The combination of increased LV mass with the development of eccentric LVH is directly related to deterioration of LV performance. It has been demonstrated that the inability of hypertrophy to keep pace with an abnormally high ventricular wall stress may be responsible for depressed LV function [29]. We hypothesized that ESE-derived parameters of LV performance might be useful in predicting the ensuing cavity enlargement and the decline in wall thickness-to-cavity radius or RWT.

In our study, the results of the ESE testing showed that LV contractility, that is the intrinsic ability of the myocardium to generate force and to shorten independently of changes in loading conditions (afterload and preload), as assessed by the evaluation of echo-derived ESPVR (LV elastance) in response to exercise, can predict subsequent development of adverse LV remodeling. The prognostic value of echo-derived ESVPR at increasing heart rate has been widely demonstrated with either ESE or pharmacological stress echo [30,31,32], but, to our knowledge, this study provides novel information over the relationship between impairment of contractility and the prediction of later adverse LV remodeling.

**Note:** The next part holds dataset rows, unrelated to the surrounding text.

-- pv_equiv track=rewrite | github.com/DooHongKm/Algorithm_Solutions | 프로그래머스/3/132266. 부대복귀/부대복귀.py | solution
-- ===== SOURCE A (Python) =====
-- from collections import deque
--
-- def solution(n, roads, sources, destination):
--
--     result = [0 if i == destination else -1 for i in range(n + 1)]
--     checked = [1 if i == destination else 0 for i in range(n + 1)]
--
--     table = [[] for _ in range(n + 1)]
--     for a, b in roads:
--         table[a].append(b)
--         table[b].append(a)
--
--     q = deque([(destination, 0)])
--     while q:
--         cur, count = q.popleft()
--         for i in table[cur]:
--             if checked[i] == 1:
--                 continue
--             if table[cur] :
--                 q.append((i, count + 1))
--                 result[i] = count + 1
--                 checked[i] = 1
--
--     return [result[source] for source in sources]
-- ===== SOURCE B (Python) =====
-- def solution(n, roads, sources, destination):
--     dist = [0 if i == destination else -1 for i in range(n + 1)]
--     changed = True
--     while changed:
--         changed = False
--         nxt = dist[:]
--         for a, b in roads:
--             for u, v in ((a, b), (b, a)):
--                 if dist[u] != -1 and nxt[v] == -1:
--                     nxt[v] = dist[u] + 1
--                     changed = True
--         dist = nxt
--     return [dist[s] for s in sources]
-- ===== Notes on version B (the rewrite author's own statement) =====
-- stated objective: alternative
-- what changed: Replaces A's queue-based BFS over an adjacency table (deque of (node,count) pairs, checked flags) by Bellman-Ford-style rounds of edge relaxation: no adjacency table, no queue and no visited array, just repeated passes over the raw edge list updating a distance array until a pass changes nothing.
-- intended difference: When destination is negative (with roads and sources non-empty), A's init comprehension never marks it, so A returns BFS distances spread from the unseeded wrapped slot n (e.g. [1,2] on the witness); B's relaxation finds no seeded node and returns -1 for every source, the intended 'unreachable' answer for a node id outside 0..n. — e.g. on solution(1, [(0, 1)], [0, 1], -1): A returns [1, 2], B returns [-1, -1]
import Mathlib
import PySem

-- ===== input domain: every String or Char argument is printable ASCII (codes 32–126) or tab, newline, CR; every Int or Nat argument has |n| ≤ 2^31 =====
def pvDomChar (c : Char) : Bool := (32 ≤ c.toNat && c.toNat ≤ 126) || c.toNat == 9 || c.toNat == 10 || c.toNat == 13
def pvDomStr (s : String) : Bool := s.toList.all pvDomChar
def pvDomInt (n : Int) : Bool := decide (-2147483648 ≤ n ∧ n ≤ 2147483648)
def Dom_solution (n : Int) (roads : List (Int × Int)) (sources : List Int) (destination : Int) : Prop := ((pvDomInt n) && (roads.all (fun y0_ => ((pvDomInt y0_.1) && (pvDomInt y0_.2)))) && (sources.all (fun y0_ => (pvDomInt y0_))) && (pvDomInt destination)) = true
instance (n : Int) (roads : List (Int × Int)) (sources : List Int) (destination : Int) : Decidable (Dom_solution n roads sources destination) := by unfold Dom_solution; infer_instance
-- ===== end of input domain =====

-- B replaces A's queue-based BFS over an adjacency table by Bellman-Ford-style rounds of
-- relaxation over the raw edge list, repeated until a round changes nothing (alternative, not faster).

-- ===== PORT A =====
-- for a, b in roads: table[a].append(b); table[b].append(a)   (pyGet?/pySet? = Python indexing, none = IndexError)
def pvBuildTable : List (Int × Int) → List (List Int) → Option (List (List Int))
  | [], tbl => some tbl
  | (a, b) :: rest, tbl =>
    match PySem.List.pyGet? tbl a with
    | none => none
    | some la =>
      match PySem.List.pySet? tbl a (la ++ [b]) with
      | none => none
      | some tbl1 =>
        match PySem.List.pyGet? tbl1 b with
        | none => none
        | some lb =>
          match PySem.List.pySet? tbl1 b (lb ++ [a]) with
          | none => none
          | some tbl2 => pvBuildTable rest tbl2

-- for i in table[cur]: if checked[i] == 1: continue; if table[cur]: q.append((i,count+1)); result[i]=count+1; checked[i]=1
-- g is the (unchanged) list table[cur] that Python's `if table[cur]:` re-tests each iteration
def pvForNbrs (g : List Int) (count : Int) :
    List Int → List Int × List Int × List (Int × Int) → Option (List Int × List Int × List (Int × Int))
  | [], st => some st
  | i :: rest, (res, chk, q) =>
    match PySem.List.pyGet? chk i with
    | none => none
    | some ci =>
      if ci = 1 then pvForNbrs g count rest (res, chk, q)
      else if g.isEmpty then pvForNbrs g count rest (res, chk, q)
      else
        match PySem.List.pySet? res i (count + 1) with
        | none => none
        | some res' =>
          match PySem.List.pySet? chk i 1 with
          | none => none
          | some chk' => pvForNbrs g count rest (res', chk', q ++ [(i, count + 1)])

-- while q: cur, count = q.popleft(); …   (fuel only makes the loop total; inputs in Pre_ never exhaust it)
def pvRunQ (tbl : List (List Int)) : Nat → List Int → List Int → List (Int × Int) → Option (List Int × List Int)
  | _, res, chk, [] => some (res, chk)
  | 0, _, _, _ :: _ => none
  | fuel + 1, res, chk, (cur, count) :: q =>
    match PySem.List.pyGet? tbl cur with
    | none => none
    | some nbrs =>
      match pvForNbrs nbrs count nbrs (res, chk, q) with
      | none => none
      | some (res', chk', q') => pvRunQ tbl fuel res' chk' q'

-- return [result[source] for source in sources]
def pvReadout (res : List Int) : List Int → Option (List Int)
  | [] => some []
  | s :: rest =>
    match PySem.List.pyGet? res s with
    | none => none
    | some v =>
      match pvReadout res rest with
      | none => none
      | some out => some (v :: out)

def solution (n : Int) (roads : List (Int × Int)) (sources : List Int) (destination : Int) : List Int :=
  let res0 := (PySem.List.pyRange 0 (n + 1) 1).map (fun i => if i = destination then (0 : Int) else -1)
  let chk0 := (PySem.List.pyRange 0 (n + 1) 1).map (fun i => if i = destination then (1 : Int) else 0)
  let tbl0 := (PySem.List.pyRange 0 (n + 1) 1).map (fun _ => ([] : List Int))
  match pvBuildTable roads tbl0 with
  | none => []          -- IndexError (excluded by Pre_)
  | some tbl =>
    match pvRunQ tbl ((n + 1).toNat + 1) res0 chk0 [(destination, 0)] with
    | none => []        -- IndexError, or fuel exhaustion which Pre_ inputs never reach
    | some (res, _) => (pvReadout res sources).getD []   -- none = IndexError (excluded by Pre_)

-- ===== PORT B =====
-- if dist[u] != -1 and nxt[v] == -1: nxt[v] = dist[u] + 1; changed = True   (short-circuit `and`)
def pvRelaxDir (dist : List Int) (u v : Int) (nxt : List Int) (changed : Bool) :
    Option (List Int × Bool) :=
  match PySem.List.pyGet? dist u with
  | none => none
  | some du =>
    if du ≠ -1 then
      match PySem.List.pyGet? nxt v with
      | none => none
      | some nv =>
        if nv = -1 then
          match PySem.List.pySet? nxt v (du + 1) with
          | none => none
          | some nxt' => some (nxt', true)
        else some (nxt, changed)
    else some (nxt, changed)

-- for a, b in roads: for u, v in ((a, b), (b, a)): …
def pvEdges (dist : List Int) : List (Int × Int) → List Int → Bool → Option (List Int × Bool)
  | [], nxt, changed => some (nxt, changed)
  | (a, b) :: rest, nxt, changed =>
    match pvRelaxDir dist a b nxt changed with
    | none => none
    | some (nxt1, ch1) =>
      match pvRelaxDir dist b a nxt1 ch1 with
      | none => none
      | some (nxt2, ch2) => pvEdges dist rest nxt2 ch2

-- changed = True; while changed: changed = False; nxt = dist[:]; …; dist = nxt
-- (fuel only makes the loop total; inputs in Pre_ never exhaust it)
def pvWhile (roads : List (Int × Int)) : Nat → List Int → Option (List Int)
  | 0, _ => none
  | fuel + 1, dist =>
    match pvEdges dist roads dist false with
    | none => none
    | some (nxt, changed) => if changed then pvWhile roads fuel nxt else some nxt

-- return [dist[s] for s in sources]
def pvReadoutB (res : List Int) : List Int → Option (List Int)
  | [] => some []
  | s :: rest =>
    match PySem.List.pyGet? res s with
    | none => none
    | some v =>
      match pvReadoutB res rest with
      | none => none
      | some out => some (v :: out)

def solution_alt (n : Int) (roads : List (Int × Int)) (sources : List Int) (destination : Int) : List Int :=
  let dist0 := (PySem.List.pyRange 0 (n + 1) 1).map (fun i => if i = destination then (0 : Int) else -1)
  match pvWhile roads ((n + 1).toNat + 2) dist0 with
  | none => []          -- IndexError, or fuel exhaustion which Pre_ inputs never reach
  | some dist => (pvReadoutB dist sources).getD []   -- none = IndexError (excluded by Pre_)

The transition from a compensated stage of hypertrophy to adverse LV remodeling could be related to the mechanisms by which the inotropic reserve decreases from the initial compensatory phase, albeit the presence of LV dysfunction, to the final stage of exhaustion and progressive deterioration [33]. This form of LVH alters supply-to-demand balance by increasing myocardial oxygen consumption and is often associated with impaired myocardial vascularisation [34], myocyte loss, unfavourable changes in the extracellular matrix composition and fibrosis [35].

The most important study limitation was the reproducibility of LV metrics. As it has been recently pointed out [36], the magnitude of changes of the echocardiographic measures is small enough to fall into the intra- and inter-observer margin of error for these measurements. However, we perform the best of our efforts to guarantee the best reproducibility of the measures by limiting the sources of errors, especially because of the collaborative acquisition and interpretation (I.F., N.R.P., and M.M) of the echocardiographic data both at rest and during exercise, that brought about the intra- and inter-observer variability coefficient for our laboratory within a reasonable range.

Conclusion

A compromised ESE-derived peak ESPVR, that reflects impaired LV contractility, resulted to be the most powerful predictor of adverse LV remodeling, defined on the basis of LV volumes and RWT, in patients with HF with reduced or mildly reduced LVEF.